Kanser hastalarına tedavi süresince normalde ek bir beslenme önermediklerini dile getiren Günaldı, ancak salgın nedeniyle bilimsel veriler ışığında bu süreçte onkoloji hastalarına C vitamini ağırlıklı beslenmeleri, D vitaminlerini yüksek seviyede tutmaları ve bol sıvı almaları tavsiyesinde bulundu.
“Eğer bitki ve ot verirsek bu tamamen deneysel olur”
Günaldı, tıpta tedavinin kanıta dayalı olduğuna dikkati çekerek, şunları kaydetti:
“Elimizde çok güçlü kanıtlar, datalar, klinik çalışmaların sonuçlarıyla beraber ilerleriz. Bitkilere, sıvılara, suya göre tedavi verecek olursak bu tamamen bizim duygularımıza, düşüncelerimize bağlı tedaviler olur. Bu gerçek bir tedavi değil. Gerçek bir tedaviyi elimizdeki klinik çalışmaların sonuçlarına göre yapmamız gerekir. Gerçekten faydalı olabilir bir gün bitkiler. Ama büyük çalışmalarla hasta olan grupla ya da sınıflandırılan grupla istatiklere dayanan sonuçlara göre tedavi verebiliriz. Şu anda elimizde böyle mevcut veriler yok. Eğer bitki ve ot verirsek veya kendimiz özel karışımlar yaparsak bu tamamen deneysel olur. Bizim mevcut verdiğimiz ilaçlar da bitkilerden elde edilmiş, belli kimsayal aşamalardan geçen belli çalışmalardan geçmiş ilaçlardır. O yüzden de bitkiler kötü veya bitkilerden tedavi olmaz diye bir düşünce yok ama mutlaka bir doktor tavsiyesi altında olması gerekir.”
“Onkoloji hastaları gerçekten zor bir grup”

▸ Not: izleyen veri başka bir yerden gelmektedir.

theorem innerA_suffix (cs : List Char) : ∀ (n k : Nat) (pc : Int) (row : List String),
    cs.length - k = n → k ≤ cs.length →
    (PySem.List.pyRange (k : Int) (cs.length : Int) 1).foldl
      (fun (st2 : Int × List String) j =>
        if j < (cs.length : Int) - 1 then
          (st2.1 + 1, PySem.List.pySetD st2.2 st2.1 (String.ofList [PySem.List.pyGetD cs j ' ']))
        else
          (st2.1, PySem.List.pySetD st2.2 st2.1 (String.ofList [PySem.List.pyGetD cs j ' '])))
      (pc, row)
    = ((if k < cs.length then pc + ((cs.length : Int) - 1 - (k : Int)) else pc),
       (PySem.List.enumerate (cs.drop k) 0).foldl
         (fun r p => PySem.List.pySetD r (pc + p.1) (String.ofList [p.2])) row) := by
  intro n
  induction n with
  | zero =>
    intro k pc row hn hk
    have hk' : k = cs.length := by omega
    subst hk'
    rw [PySem.List.pyRange_one_eq_nil (by omega)]
    simp [List.drop_length, PySem.List.enumerate_nil]
  | succ n ih =>
    intro k pc row hn hk
    have hklt : k < cs.length := by omega
    rw [PySem.List.pyRange_one_cons (by exact_mod_cast hklt)]
    simp only [List.foldl_cons]
    have hget : PySem.List.pyGetD cs (k : Int) ' ' = cs[k] := by
      rw [PySem.List.pyGetD_natCast]
      exact List.getD_eq_getElem cs ' ' hklt
    have hdrop : cs.drop k = cs[k] :: cs.drop (k+1) := List.drop_eq_getElem_cons hklt
    by_cases hlast : (k : Int) < (cs.length : Int) - 1
    · simp only [hlast, if_pos, hget]
      have hcast : ((k : Int) + 1) = ((k+1 : Nat) : Int) := by push_cast; ring
      rw [hcast, ih (k+1) (pc+1) _ (by omega) (by omega)]
      have hk1 : k + 1 < cs.length := by omega
      simp only [hk1, if_pos, hklt, Prod.mk.injEq]
      constructor
      · push_cast; ring
      · rw [hdrop, PySem.List.enumerate_cons]
        simp only [List.foldl_cons, add_zero, zero_add]
        rw [enum_fold_shift (cs.drop (k+1)) 1 pc]
    · simp only [hlast, if_neg, not_false_iff]
      have hklen : k = cs.length - 1 := by omega
      have hcast : ((k : Int) + 1) = ((k+1 : Nat) : Int) := by push_cast; ring
      rw [hget, hcast, ih (k+1) pc _ (by omega) (by omega)]
      have hk1 : ¬ (k + 1 < cs.length) := by omega
      simp only [hk1, if_neg, not_false_iff, hklt, if_pos, Prod.mk.injEq]
      constructor
      · omega
      · have : cs.drop (k+1) = [] := List.drop_of_length_le (by omega)
        rw [hdrop, this, PySem.List.enumerate_cons]
        simp [PySem.List.enumerate_nil]


def pairSum : List String → Int
  | [] => 0
  | [w] => PySem.Str.len w - 1
  | w :: _ :: tl => PySem.Str.len w - 1 + pairSum tl

theorem drop_succ_of_drop {α : Type} {l : List α} {k : Nat} {x : α} {r : List α}
    (h : l.drop k = x :: r) : l.drop (k+1) = r := by
  simpa [List.drop_drop, Nat.add_comm] using congrArg (List.drop 1) h

theorem mod_cast_two_eq_zero {k : Nat} (h : 2 ∣ k) : PySem.Int.mod (k : Int) 2 = 0 := by
  rw [PySem.Int.mod_eq_zero_iff_dvd]
  exact_mod_cast Int.natCast_dvd_natCast.mpr h

theorem mod_cast_two_ne_zero {k : Nat} (h : 2 ∣ k) : ¬ PySem.Int.mod ((k : Int) + 1) 2 = 0 := by
  rw [PySem.Int.mod_eq_zero_iff_dvd]
  intro hc
  omega

theorem lenA_suffix (words : List String) : ∀ ws, ∀ (k : Nat) (acc : Int),
    words.drop k = ws → k + ws.length = words.length → 2 ∣ k → 0 < k →
    (PySem.List.pyRange (k : Int) (words.length : Int) 1).foldl
      (fun listLength i =>
        if PySem.Int.mod i 2 = 0 ∧ i = 0 then
          listLength + PySem.Str.len (PySem.List.pyGetD words i "")
        else if PySem.Int.mod i 2 = 0 ∧ i > 0 then
          listLength + PySem.Str.len (PySem.List.pyGetD words i "") - 1
        else listLength) acc
    = acc + pairSum ws := by
  refine pair_induction ?_ ?_ ?_
  · intro k acc hdrop hlen _ _
    rw [PySem.List.pyRange_one_eq_nil (by simp at hlen; omega)]
    simp [pairSum]
  · intro w k acc hdrop hlen h2 hpos
    have hkn : k + 1 = words.length := by simp at hlen; omega
    rw [PySem.List.pyRange_one_cons (by exact_mod_cast (by omega : k < words.length))]
    simp only [List.foldl_cons]
    rw [PySem.List.pyRange_one_eq_nil (by exact_mod_cast (by omega : (words.length:Int) ≤ k + 1))]
    have hne0 : ¬ ((k:Int) = 0) := by exact_mod_cast (by omega : ¬ (k = 0))
    simp only [mod_cast_two_eq_zero h2, hne0, and_false,  and_true, if_pos, (by exact_mod_cast hpos : (0:Int) < (k:Int)), List.foldl_nil]
    rw [PySem.List.pyGetD_natCast, head_of_drop hdrop ""]
    simp [pairSum]
    ring
  · intro w o tl ih k acc hdrop hlen h2 hpos
    have hlen' : k + (tl.length + 2) = words.length := by simp at hlen; omega
    rw [PySem.List.pyRange_one_cons (by exact_mod_cast (by omega : k < words.length))]
    simp only [List.foldl_cons]
    have hne0 : ¬ ((k:Int) = 0) := by exact_mod_cast (by omega : ¬ (k = 0))
    simp only [mod_cast_two_eq_zero h2, hne0, and_false,  and_true, if_pos, (by exact_mod_cast hpos : (0:Int) < (k:Int))]
    rw [PySem.List.pyRange_one_cons (by exact_mod_cast (by omega : k + 1 < words.length))]
    simp only [List.foldl_cons]
    simp only [mod_cast_two_ne_zero h2, false_and, if_neg, not_false_iff]
    have hc : ((k:Int) + 1 + 1) = (((k+2 : Nat)) : Int) := by push_cast; ring
    rw [hc, ih (k+2) _ (drop_succ_of_drop (drop_succ_of_drop hdrop)) (by omega) (by omega) (by omega)]
    rw [PySem.List.pyGetD_natCast, head_of_drop hdrop ""]
    simp [pairSum]
    ring

theorem lenA_eq (words : List String) (h : words ≠ []) :
    lenOfInnerList words = pairSum words + 1 := by
  match words with
  | w :: tl =>
    unfold lenOfInnerList
    rw [PySem.List.pyRange_one_cons (by exact_mod_cast Nat.succ_pos tl.length)]
    simp only [List.foldl_cons]
    rw [if_pos (by decide : PySem.Int.mod 0 2 = 0 ∧ True)]
    rw [show PySem.List.pyGetD (w :: tl) 0 "" = w from by simp [pysem]]
    match tl with
    | [] =>
      rw [PySem.List.pyRange_one_eq_nil (by simp)]
      simp only [List.foldl_nil, pairSum]
      ring
    | o :: tl2 =>
      rw [PySem.List.pyRange_one_cons (by simp)]
      simp only [List.foldl_cons]
      rw [if_neg (by decide), if_neg (by decide)]
      rw [show ((0:Int) + 1 + 1) = (((2:Nat)) : Int) from by norm_num]
      rw [lenA_suffix (w :: o :: tl2) tl2 2 _ rfl (by simp; omega) ⟨1, rfl⟩ (by omega)]
      simp only [pairSum]
      ring

theorem WB_suffix (words : List String) : ∀ ws, ∀ (k : Nat),
    words.drop k = ws → k + ws.length = words.length → 0 < k →
    ((PySem.List.pyRange (k : Int) (words.length : Int) 2).map
      (fun i => PySem.Str.len (PySem.List.pyGetD words i "") - 1)).sum = pairSum ws := by
  refine pair_induction ?_ ?_ ?_
  · intro k hdrop hlen _
    rw [pyRange_nil_of_le (by norm_num) (by simp at hlen; omega)]
    simp [pairSum]
  · intro w k hdrop hlen hpos
    have hkn : k + 1 = words.length := by simp at hlen; omega
    rw [pyRange_two_cons (by exact_mod_cast (by omega : k < words.length))]
    rw [pyRange_nil_of_le (by norm_num) (by omega)]
    simp only [List.map_cons, List.map_nil, List.sum_cons, List.sum_nil]
    rw [PySem.List.pyGetD_natCast, head_of_drop hdrop ""]
    simp [pairSum]
  · intro w o tl ih k hdrop hlen hpos
    have hlen' : k + (tl.length + 2) = words.length := by simp at hlen; omega
    rw [pyRange_two_cons (by exact_mod_cast (by omega : k < words.length))]
    simp only [List.map_cons, List.sum_cons]
    rw [show ((k:Int) + 2) = (((k+2 : Nat)) : Int) from by push_cast; ring]
    rw [ih (k+2) (drop_succ_of_drop (drop_succ_of_drop hdrop)) (by omega) (by omega)]
    rw [PySem.List.pyGetD_natCast, head_of_drop hdrop ""]
    simp [pairSum]

theorem WB_eq (w : String) (tl : List String) :
    PySem.Str.len (PySem.List.pyGetD (w :: tl) 0 "") +
      ((PySem.List.pyRange 2 (((w :: tl).length : Nat) : Int) 2).map
        (fun i => PySem.Str.len (PySem.List.pyGetD (w :: tl) i "") - 1)).sum
    = pairSum (w :: tl) + 1 := by
  rw [show PySem.List.pyGetD (w :: tl) 0 "" = w from by simp [pysem]]
  match tl with
  | [] =>
    rw [pyRange_nil_of_le (by norm_num) (by simp)]
    simp [pairSum]
  | o :: tl2 =>
    rw [show PySem.List.pyRange 2 (((w :: o :: tl2).length : Nat) : Int) 2
        = PySem.List.pyRange (((2:Nat)) : Int) (((w :: o :: tl2).length : Nat) : Int) 2 from by norm_num]
    rw [WB_suffix (w :: o :: tl2) tl2 2 rfl (by simp; omega) (by omega)]
    simp [pairSum]
    ring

Onkoloji hastalarının bitkisel ve kimyasal tedaviyi birlikte almalarını önermediklerini vurgulayan Günaldı, “Çünkü kanser ilaçları önemli ilaçlar. Gerçekten de hepsi karaciğer ve böbrekten atılan ilaçlar. Biz bitkileri aldığımızda bir şekilde vücudumuzdan karaciğerden ya da böbrekten süzerek atıyoruz. Sonuçta verdiğimiz ilaçlarla kişi kendisi de bitkisel ve alternatif bazı tedaviler alıyorsa belki de bu durum verdiğimiz ilacın etkisini azaltıyor. Belki de yan etkisini artıyor. Bunu bilmiyoruz. Bu bilinmezlik içerisinde kafamıza göre ek tedavileri önermiyoruz. Onkoloji hastaları gerçekten zor bir grup. Yakınları için onlar kıymetli. Elbette hepimiz iyi bir şeyler yapmak istiyoruz. Bunları, kafamıza göre değil de doktora ve bilime göre yapmak en doğrusu.” ifadelerini kullandı.
Günaldı, kanser hastaları için dünyada yapılan bütün tedavilerin Türkiye’de de mevcut olduğuna vurgu yaparak, onkoloji hastalarına kanıta dayalı, bilimsel çalışmalara dayanarak, kemoterapi, immünoterapi, radyoterapi ve halk arasında akıllı ilaç denilen, hedefe yönelik tedavileri uyguladıklarını ifade etti.